Ahn Jeong-hyun is considered a guru of traditional confectionery in Korea.

Her work inspires people with a sense of wit and originality.

Ahn originally made a name for herself as the owner of a restaurant and shop that specializes in gifts and food for traditional Korean weddings and holidays.

The gifts include assorted rice cakes, a set of traditional appetizers, marinated crab, soybean paste seasoned with pine mushrooms and a steamed fish set.

But aside from the taste and originality of the recipes, her work is known for an artful presentation adorned with items inspired from nature.

“I can spend hours in a flower market these days,” she says. “I can picture how my work is going to turn out just by seeing a small flower or a twig.”
Most people think of winter as the grave of natural life.
Ahn doesn’t agree.

She believes the most dynamic season in the flower market will be from now until early February.
A few petals and branches would help to create a beautiful rice cake dish, she adds.

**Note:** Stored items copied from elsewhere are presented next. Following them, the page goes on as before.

-- pv_equiv track=rewrite | github.com/Luisdergoat/42-Python-03 | ex3/ft_achievement_tracker.py | get_rare_achievements
-- ===== SOURCE A (Python) =====
-- def get_rare_achievements(players_dict):
--     """Get a set of achievements that are unique to each player."""
--     ach_counts = {}
--     for achievements in players_dict.values():
--         for achievement in achievements:
--             ach_counts[achievement] = ach_counts.get(achievement, 0) + 1
--     rare_achievements = {
--         achievement for achievement, count in ach_counts.items() if count == 1
--     }
--     return rare_achievements
-- ===== SOURCE B (Python) =====
-- def get_rare_achievements(players_dict):
--     """Get a set of achievements that are unique to each player."""
--     seen_once = set()
--     seen_more = set()
--     for achievements in players_dict.values():
--         for achievement in achievements:
--             if achievement in seen_more:
--                 pass
--             elif achievement in seen_once:
--                 seen_once.discard(achievement)
--                 seen_more.add(achievement)
--             else:
--                 seen_once.add(achievement)
--     return seen_once
-- ===== Notes on version B (the rewrite author's own statement) =====
-- stated objective: alternative
-- what changed: Replaces the count-dict-then-filter decomposition with a single pass that maintains two sets (seen once / seen more than once) and never stores counts.
import Mathlib
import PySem

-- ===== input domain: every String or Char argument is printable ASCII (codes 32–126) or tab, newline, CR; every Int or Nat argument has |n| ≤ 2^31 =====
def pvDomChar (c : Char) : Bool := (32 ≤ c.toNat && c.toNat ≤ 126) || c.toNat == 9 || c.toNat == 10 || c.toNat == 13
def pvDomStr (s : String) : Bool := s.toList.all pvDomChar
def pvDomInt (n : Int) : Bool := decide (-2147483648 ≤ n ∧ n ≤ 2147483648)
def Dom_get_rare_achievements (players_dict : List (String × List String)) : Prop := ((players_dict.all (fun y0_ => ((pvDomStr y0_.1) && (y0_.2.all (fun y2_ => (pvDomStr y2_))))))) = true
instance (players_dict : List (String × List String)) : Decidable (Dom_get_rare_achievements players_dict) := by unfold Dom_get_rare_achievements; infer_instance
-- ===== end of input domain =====

-- B replaces A's count-dict-then-filter decomposition by a single pass maintaining two
-- sets (seen once / seen more than once); same O(n) cost, no counts stored.

-- ===== PORT A =====
def get_rare_achievements (players_dict : List (String × List String)) : List String :=
  let ach_counts : PySem.Dict String Int :=
    players_dict.foldl
      (fun d p => p.2.foldl (fun d a => d.modify a 0 (· + 1)) d)
      PySem.Dict.empty
  PySem.Set.ofList ((ach_counts.items.filter (fun p => p.2 == 1)).map (·.1))

-- ===== PORT B =====
def pvStep (st : PySem.Set String × PySem.Set String) (a : String) :
    PySem.Set String × PySem.Set String :=
  if PySem.Set.contains st.2 a then st
  else if PySem.Set.contains st.1 a then (PySem.Set.discard st.1 a, PySem.Set.add st.2 a)
  else (PySem.Set.add st.1 a, st.2)

def get_rare_achievements_alt (players_dict : List (String × List String)) : List String :=
  (players_dict.foldl (fun st p => p.2.foldl pvStep st)
    ((PySem.Set.empty : PySem.Set String), (PySem.Set.empty : PySem.Set String))).1

-- ===== PRECONDITION & SPEC =====
def Spec_get_rare_achievements (players_dict : List (String × List String)) (out : List String) : Prop := out = get_rare_achievements_alt players_dict
instance (players_dict : List (String × List String)) (out : List String) : Decidable (Spec_get_rare_achievements players_dict out) := by unfold Spec_get_rare_achievements; infer_instance

-- ===== CLAIM (what is proved, stated in full; the proofs are below) =====
def Claim_equal_get_rare_achievements : Prop := ∀ (players_dict : List (String × List String)), Dom_get_rare_achievements players_dict → Spec_get_rare_achievements players_dict (get_rare_achievements players_dict)

-- ===== LEMMAS AND PROOFS =====

-- a nested fold over the players' lists is a fold over the flattened list of achievements
theorem foldl_nested_flatMap {σ : Type} (f : σ → String → σ) :
    ∀ (ps : List (String × List String)) (init : σ),
      ps.foldl (fun s p => p.2.foldl f s) init = (ps.flatMap (·.2)).foldl f init := by
  intro ps
  induction ps with
  | nil => intro init; rfl
  | cons p t ih =>
    intro init
    simp [List.flatMap_cons, List.foldl_append, ih]

-- invariant of B's single pass over the flattened achievement list xs:
-- first component = first occurrences with total count 1; second = exactly the elements with count ≥ 2
theorem pvStep_invariant (xs : List String) :
    (xs.foldl pvStep ((PySem.Set.empty : PySem.Set String), (PySem.Set.empty : PySem.Set String))).1
      = (PySem.Set.ofList xs).filter (fun k => xs.count k == 1)
    ∧ ∀ k, k ∈ (xs.foldl pvStep ((PySem.Set.empty : PySem.Set String), (PySem.Set.empty : PySem.Set String))).2
          ↔ 2 ≤ xs.count k := by
  induction xs using List.reverseRecOn with
  | nil => simp [PySem.Set.empty]
  | append_singleton xs a ih =>
    obtain ⟨h1, h2⟩ := ih
    rw [List.foldl_append]
    set st := xs.foldl pvStep ((PySem.Set.empty : PySem.Set String), (PySem.Set.empty : PySem.Set String)) with hst
    have hmem1 : ∀ k, k ∈ st.1 ↔ k ∈ xs ∧ xs.count k = 1 := by
      intro k
      rw [h1]
      simp [List.mem_filter, PySem.Set.mem_ofList]
    by_cases hm : a ∈ st.2
    · -- a seen more than twice already
      have hc : 2 ≤ xs.count a := (h2 a).mp hm
      have hstep : pvStep st a = st := by
        unfold pvStep
        rw [if_pos (by simpa [PySem.Set.contains_iff] using hm)]
      rw [List.foldl_cons, List.foldl_nil, hstep]
      constructor
      · rw [h1]
        have hmemxs : a ∈ xs := List.count_pos_iff.mp (by omega)
        rw [PySem.Set.ofList_append_singleton, PySem.Set.add_of_mem (by simpa [PySem.Set.mem_ofList] using hmemxs)]
        apply List.filter_congr
        intro k hk
        rcases eq_or_ne k a with rfl | hne
        · simp [List.count_append]; omega
        · simp [List.count_append, Ne.symm hne]
      · intro k
        rw [h2]
        rcases eq_or_ne k a with rfl | hne
        · simp [List.count_append]
          exact iff_of_true hc (List.count_pos_iff.mp (by omega))
        · simp [List.count_append, Ne.symm hne]
    · by_cases ho : a ∈ st.1
      · -- second occurrence: move a from seen_once to seen_more
        have hc : xs.count a = 1 := ((hmem1 a).mp ho).2
        have hmemxs : a ∈ xs := ((hmem1 a).mp ho).1
        have hstep : pvStep st a = (PySem.Set.discard st.1 a, PySem.Set.add st.2 a) := by
          unfold pvStep
          rw [if_neg (by simpa [PySem.Set.contains_iff] using hm),
              if_pos (by simpa [PySem.Set.contains_iff] using ho)]
        rw [List.foldl_cons, List.foldl_nil, hstep]
        constructor
        · show PySem.Set.discard st.1 a = _
          rw [h1, PySem.Set.discard, List.filter_filter,
              PySem.Set.ofList_append_singleton,
              PySem.Set.add_of_mem (by simpa [PySem.Set.mem_ofList] using hmemxs)]
          apply List.filter_congr
          intro k hk
          rcases eq_or_ne k a with rfl | hne
          · simp [List.count_append]; omega
          · simp [List.count_append, hne, Ne.symm hne]
        · intro k
          show k ∈ PySem.Set.add st.2 a ↔ _
          rw [PySem.Set.mem_add, h2]
          rcases eq_or_ne k a with rfl | hne
          · simp [List.count_append]; omega
          · simp [List.count_append, hne, Ne.symm hne]
      · -- first occurrence
        have hnotxs : a ∉ xs := by
          intro hmemxs
          have hpos : 0 < xs.count a := List.count_pos_iff.mpr hmemxs
          have h2' : ¬ 2 ≤ xs.count a := fun h => hm ((h2 a).mpr h)
          have h1' : ¬ (a ∈ xs ∧ xs.count a = 1) := fun h => ho ((hmem1 a).mpr h)
          have : xs.count a ≠ 1 := fun h => h1' ⟨hmemxs, h⟩
          omega
        have hc0 : xs.count a = 0 := List.count_eq_zero.mpr hnotxs
        have hstep : pvStep st a = (PySem.Set.add st.1 a, st.2) := by
          unfold pvStep
          rw [if_neg (by simpa [PySem.Set.contains_iff] using hm),
              if_neg (by simpa [PySem.Set.contains_iff] using ho)]
        rw [List.foldl_cons, List.foldl_nil, hstep]
        constructor
        · show PySem.Set.add st.1 a = _
          rw [PySem.Set.add_of_not_mem ho, h1,
              PySem.Set.ofList_append_singleton,
              PySem.Set.add_of_not_mem (by simpa [PySem.Set.mem_ofList] using hnotxs),
              List.filter_append]
          congr 1
          · apply List.filter_congr
            intro k hk
            have hkxs : k ∈ xs := by simpa [PySem.Set.mem_ofList] using hk
            have hne : k ≠ a := fun h => hnotxs (h ▸ hkxs)
            simp [List.count_append, Ne.symm hne]
          · simp [List.count_append, hc0]
        · intro k
          rw [h2]
          rcases eq_or_ne k a with rfl | hne
          · simp [List.count_append, hc0]
          · simp [List.count_append, Ne.symm hne]

-- A's result over the flattened list, via the counter characterisation
theorem portA_eq_filter (ps : List (String × List String)) :
    get_rare_achievements ps
      = (PySem.Set.ofList (ps.flatMap (·.2))).filter
          (fun k => (ps.flatMap (·.2)).count k == 1) := by
  unfold get_rare_achievements
  rw [foldl_nested_flatMap, ← PySem.Dict.counter_eq_foldl]
  set xs := ps.flatMap (·.2) with hxs
  show PySem.Set.ofList (((PySem.Dict.counter xs).items.filter (fun p => p.2 == 1)).map (·.1))
      = (PySem.Set.ofList xs).filter (fun k => xs.count k == 1)
  rw [PySem.Dict.items_counter]
  rw [List.filter_map, List.map_map]
  have hmapid : ((fun (p : String × Int) => p.1) ∘ (fun k => (k, (xs.count k : Int)))) = id := rfl
  rw [hmapid, List.map_id,
      PySem.Set.ofList_eq_self_of_nodup _ (List.Nodup.filter _ (PySem.Set.nodup_ofList xs))]
  apply List.filter_congr
  intro k hk
  simp [Function.comp]

-- ===== VERDICT (by name: the statement is the Claim_ definition above) =====
theorem get_rare_achievements_spec : Claim_equal_get_rare_achievements := by
  intro ps _
  show get_rare_achievements ps = get_rare_achievements_alt ps
  unfold get_rare_achievements_alt
  rw [foldl_nested_flatMap, (pvStep_invariant (ps.flatMap (·.2))).1, portA_eq_filter]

“The focus of the dish used to be on the rice cakes,” she says. “Just think of it as you’re working on a traditional Korean painting. The virtue of Korean painting is the line and empty space. The rest is easy.”

Ahn is an experienced chef in this field, known for meticulously picking every detail, from the shape of a gift box to the color of bojagi, the wrapping cloth.

Talk about her gifts quickly spread through word of mouth among brides-to-be and their families who typically prepare paebaek, a traditional ceremony that takes place after a Western-style wedding.

Every gift is accompanied by a memo containing instructions as to how the food should be preserved and ways to best enjoy the dish.

Her efforts evoke a sense of warmth that her competitors miss.

Ahn’s idea for serving a tasteful rice cake dish is simple: Use the empty space on a plate so that the flowers and rice cake won’t cling to each other.

She rolls her yaksik, sweet rice mixed with dates and chestnuts, as if she was making gimbab, rice rolls, and matches them with a piece of barley.

She assembles different kinds of rice cakes into the colorful shape of a flower to stress a sense of volume.

And she accentuates the colors of each ingredient by mixing and matching with assorted chestnuts, dates and pine nuts on one dish, with a sprig from a tree as an added adornment.

In another dish, she uses the contrast of natural pigments by placing together cake made with pumpkin and mountain herbs.

To make the lines look alive, Ahn asks us to take advantage of organic items like pine tree branches.

A warning: putting the rice cakes too tightly on a plate makes them look too chunky.

“The idea of a family gathering in one place is a special occasion,” she says. “The effort of trying something different is a treat in itself.”

Her last piece of advice is to use a bold plate.

Choose an unusual color and an organic shape to match the flowers and rice cakes.


[myfeast@joongang.co.kr]


A five-step guide to making tteok

1. Soak the rice in water for about eight hours. Drain the water and grind and crush the rice finely. Add a pinch of salt. (Alternatively, take the rice to a shop for milling.)

2. Add a few teaspoons of water to the mixture as you add ingredients such as pumpkin, dates and other dried fruits. Strain twice.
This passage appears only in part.